AIM OF THE TASK. Copy exactly the lines of the records below, and only those lines, beginning with the line that contains "nb[k] = not nb[k]" and ending with the line that contains "-- stated objective: simpler".

GIVEN INFORMATION.
# # # #

-- pv_equiv track=rewrite | github.com/chiraagsharma24/CS-367---Lab-Report | Week 3/Week3.2.py | flip_neighbors
-- ===== SOURCE A (Python) =====
-- def flip_neighbors(sol, flip=1):
--     n = len(sol)
--     nbrs = []
--     if flip==1:
--         for i in range(n):
--             nb = sol[:]
--             nb[i] = not nb[i]
--             nbrs.append(nb)
--     elif flip==2:
--         for i in range(n):
--             for j in range(i+1, n):
--                 nb = sol[:]
--                 nb[i] = not nb[i]
--                 nb[j] = not nb[j]
--                 nbrs.append(nb)
--     elif flip==3:
--         for i in range(n):
--             for j in range(i+1, n):
--                 for k in range(j+1, n):
--                     nb = sol[:]
--                     nb[i] = not nb[i]
--                     nb[j] = not nb[j]
--                     nb[k] = not nb[k]
--                     nbrs.append(nb)
--     return nbrs
-- ===== SOURCE B (Python) =====
-- def flip_neighbors(sol, flip=1):
--     # One generic pass: recursively build the index combinations, then flip each set.
--     if flip not in (1, 2, 3):
--         return []
--     n = len(sol)
--
--     def combos(start, k):
--         if k == 0:
--             return [[]]
--         return [[i] + rest for i in range(start, n) for rest in combos(i + 1, k - 1)]
--
--     out = []
--     for idxs in combos(0, flip):
--         nb = sol[:]
--         for i in idxs:
--             nb[i] = not nb[i]
--         out.append(nb)
--     return out
-- ===== Notes on version B (the rewrite author's own statement) =====
-- stated objective: simpler
-- what changed: Replaces the three hard-coded nested-loop branches with one generic recursive index-combination generator plus a single flipping loop, covering flip=1/2/3 uniformly.
import Mathlib
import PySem

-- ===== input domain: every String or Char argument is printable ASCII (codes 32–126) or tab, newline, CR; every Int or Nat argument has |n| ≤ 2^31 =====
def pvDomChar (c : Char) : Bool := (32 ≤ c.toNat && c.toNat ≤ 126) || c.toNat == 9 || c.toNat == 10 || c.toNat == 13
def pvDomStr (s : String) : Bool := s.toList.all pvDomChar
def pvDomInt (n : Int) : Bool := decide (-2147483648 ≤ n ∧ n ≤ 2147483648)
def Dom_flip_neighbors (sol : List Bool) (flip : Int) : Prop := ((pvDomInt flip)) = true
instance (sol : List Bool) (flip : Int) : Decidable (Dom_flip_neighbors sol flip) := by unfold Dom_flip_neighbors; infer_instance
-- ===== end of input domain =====

-- B replaces A's three hard-coded nested-loop branches by one generic recursive
-- index-combination generator plus a single flipping loop (objective: simpler).

-- ===== PORT A =====
-- 'nb[i] = not nb[i]': every index used is a loop index with 0 ≤ i < len nb, where
-- List.set / getD are exact for Python's item read+assignment.
def pyFlip (xs : List Bool) (i : Nat) : List Bool := xs.set i (!(xs.getD i false))

-- range(n) → List.range n; range(a, n) with 0 ≤ a → List.range' a (n - a): exact.
def flip_neighbors (sol : List Bool) (flip : Int) : List (List Bool) :=
  let n := sol.length
  let nbrs : List (List Bool) := []
  if flip = 1 then
    (List.range n).foldl (fun nbrs i => nbrs ++ [pyFlip sol i]) nbrs
  else if flip = 2 then
    (List.range n).foldl (fun nbrs i =>
      (List.range' (i+1) (n - (i+1))).foldl (fun nbrs j =>
        nbrs ++ [pyFlip (pyFlip sol i) j]) nbrs) nbrs
  else if flip = 3 then
    (List.range n).foldl (fun nbrs i =>
      (List.range' (i+1) (n - (i+1))).foldl (fun nbrs j =>
        (List.range' (j+1) (n - (j+1))).foldl (fun nbrs k =>
          nbrs ++ [pyFlip (pyFlip (pyFlip sol i) j) k]) nbrs) nbrs) nbrs
  else nbrs

-- ===== PORT B =====
-- B's recursive combination generator over index ranges; range(start, n) → List.range' start (n - start).
def combosB (n : Nat) (start : Nat) (k : Nat) : List (List Nat) :=
  match k with
  | 0 => [[]]
  | Nat.succ k' =>
      (List.range' start (n - start)).flatMap
        (fun i => (combosB n (i+1) k').map (fun rest => i :: rest))

def flip_neighbors_alt (sol : List Bool) (flip : Int) : List (List Bool) :=
  if flip = 1 ∨ flip = 2 ∨ flip = 3 then
    (combosB sol.length 0 flip.toNat).map (fun idxs => idxs.foldl pyFlip sol)
  else []

-- ===== PRECONDITION & SPEC =====
def Spec_flip_neighbors (sol : List Bool) (flip : Int) (out : List (List Bool)) : Prop := out = flip_neighbors_alt sol flip
instance (sol : List Bool) (flip : Int) (out : List (List Bool)) : Decidable (Spec_flip_neighbors sol flip out) := by unfold Spec_flip_neighbors; infer_instance

-- ===== CLAIM (what is proved, stated in full; the proofs are below) =====
def Claim_equal_flip_neighbors : Prop := ∀ (sol : List Bool) (flip : Int), Dom_flip_neighbors sol flip → Spec_flip_neighbors sol flip (flip_neighbors sol flip)

-- ===== LEMMAS AND PROOFS =====

theorem flatMap_single {α β : Type} (l : List α) (f : α → β) :
    l.flatMap (fun x => [f x]) = l.map f := by
  induction l with
  | nil => rfl
  | cons x xs ih => simp [List.flatMap_cons, ih]

theorem combosB_zero (n s : Nat) : combosB n s 0 = [[]] := rfl

theorem combosB_succ (n s k : Nat) :
    combosB n s (k+1) = (List.range' s (n - s)).flatMap
      (fun i => (combosB n (i+1) k).map (fun rest => i :: rest)) := rfl

theorem combosB_one (n s : Nat) :
    combosB n s 1 = (List.range' s (n - s)).map (fun i => [i]) := by
  show (List.range' s (n - s)).flatMap (fun i => (combosB n (i+1) 0).map (fun rest => i :: rest))
      = _
  simp [combosB_zero, flatMap_single]

-- ===== VERDICT (by name: the statement is the Claim_ definition above) =====
theorem flip_neighbors_spec : Claim_equal_flip_neighbors := by
  intro sol flip _
  unfold Spec_flip_neighbors flip_neighbors flip_neighbors_alt
  by_cases h1 : flip = 1
  · subst h1
    simp [combosB_one, List.range_eq_range', List.map_map, Function.comp_def,
      List.foldl, ← List.flatMap_def, flatMap_single]
  · by_cases h2 : flip = 2
    · subst h2
      simp [combosB_succ, combosB_zero, List.range_eq_range', List.map_map, Function.comp_def,
        List.foldl, ← List.flatMap_def, flatMap_single, List.map_flatMap]
    · by_cases h3 : flip = 3
      · subst h3
        simp [combosB_succ, combosB_zero, List.range_eq_range', List.map_map, Function.comp_def,
        List.foldl, ← List.flatMap_def, flatMap_single, List.map_flatMap]
      · simp [h1, h2, h3]
-- ===== CLAIM (what is proved, stated in full; the proofs are below) =====
def Claim_equal_tokenize_row : Prop := ∀ (r : List (String × String)), Dom_tokenize_row r → Spec_tokenize_row r (tokenize_row r)

-- ===== LEMMAS AND PROOFS =====

-- delimiter predicates: whitespace; whitespace-or-comma; all three delimiter kinds
def pvW2 (c : Char) : Bool := PySem.Chars.isspace c || c == ','
def pvD (c : Char) : Bool := c == ';' || c == ',' || PySem.Chars.isspace c
def pvF (c : Char) : Char := if c = ',' then ' ' else c

-- canonical tokenizer: maximal runs of non-p characters (cur = current run, reversed)
def pvTok (p : Char → Bool) : List Char → List Char → List (List Char)
  | [], cur => if cur.isEmpty then [] else [cur.reverse]
  | c :: rest, cur =>
      if p c then (if cur.isEmpty then pvTok p rest [] else cur.reverse :: pvTok p rest [])
      else pvTok p rest (c :: cur)

-- fuel-free model of str.split(";")
def pvSp : List Char → List Char → List (List Char)
  | [], cur => [cur.reverse]
  | c :: rest, cur => if c == ';' then cur.reverse :: pvSp rest [] else pvSp rest (c :: cur)

def pvStep (toks : PySem.Set String) (tkn : List Char) : PySem.Set String :=
  if tkn.length > 1 then PySem.Set.add toks (String.ofList tkn) else toks

-- B's scan step and final flush (syntactically the body of tokenize_row_alt's fold)
def pvBStep (st : PySem.Set String × List Char) (ch : Char) : PySem.Set String × List Char :=
  if ch = ';' ∨ ch = ',' ∨ PySem.Chars.isspace ch then
    (if st.2.length > 1 then PySem.Set.add st.1 (String.ofList st.2) else st.1, [])
  else (st.1, st.2 ++ [ch])

def pvFin (st : PySem.Set String × List Char) : PySem.Set String :=
  if st.2.length > 1 then PySem.Set.add st.1 (String.ofList st.2) else st.1

theorem pvD_iff (c : Char) : (c = ';' ∨ c = ',' ∨ PySem.Chars.isspace c = true) ↔ pvD c = true := by
  simp [pvD, or_assoc]

theorem pvW2_false_of_D {c : Char} (h : pvD c = false) : pvW2 c = false := by
  simp [pvD] at h
  obtain ⟨⟨h1, h2⟩, h3⟩ := h
  simp [pvW2, h2, h3]

theorem pvSp_ne (l cur : List Char) : pvSp l cur ≠ [] := by

  induction l generalizing cur with
  | nil => simp [pvSp]
  | cons c t ih => by_cases h : (c == ';') = true <;> simp [pvSp, h] <;> exact ih _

# # # #

SOLUTION FOR THIS TASK.
--                     nb[k] = not nb[k]
--                     nbrs.append(nb)
--     return nbrs
-- ===== SOURCE B (Python) =====
-- def flip_neighbors(sol, flip=1):
--     # One generic pass: recursively build the index combinations, then flip each set.
--     if flip not in (1, 2, 3):
--         return []
--     n = len(sol)
--
--     def combos(start, k):
--         if k == 0:
--             return [[]]
--         return [[i] + rest for i in range(start, n) for rest in combos(i + 1, k - 1)]
--
--     out = []
--     for idxs in combos(0, flip):
--         nb = sol[:]
--         for i in idxs:
--             nb[i] = not nb[i]
--         out.append(nb)
--     return out
-- ===== Notes on version B (the rewrite author's own statement) =====
-- stated objective: simpler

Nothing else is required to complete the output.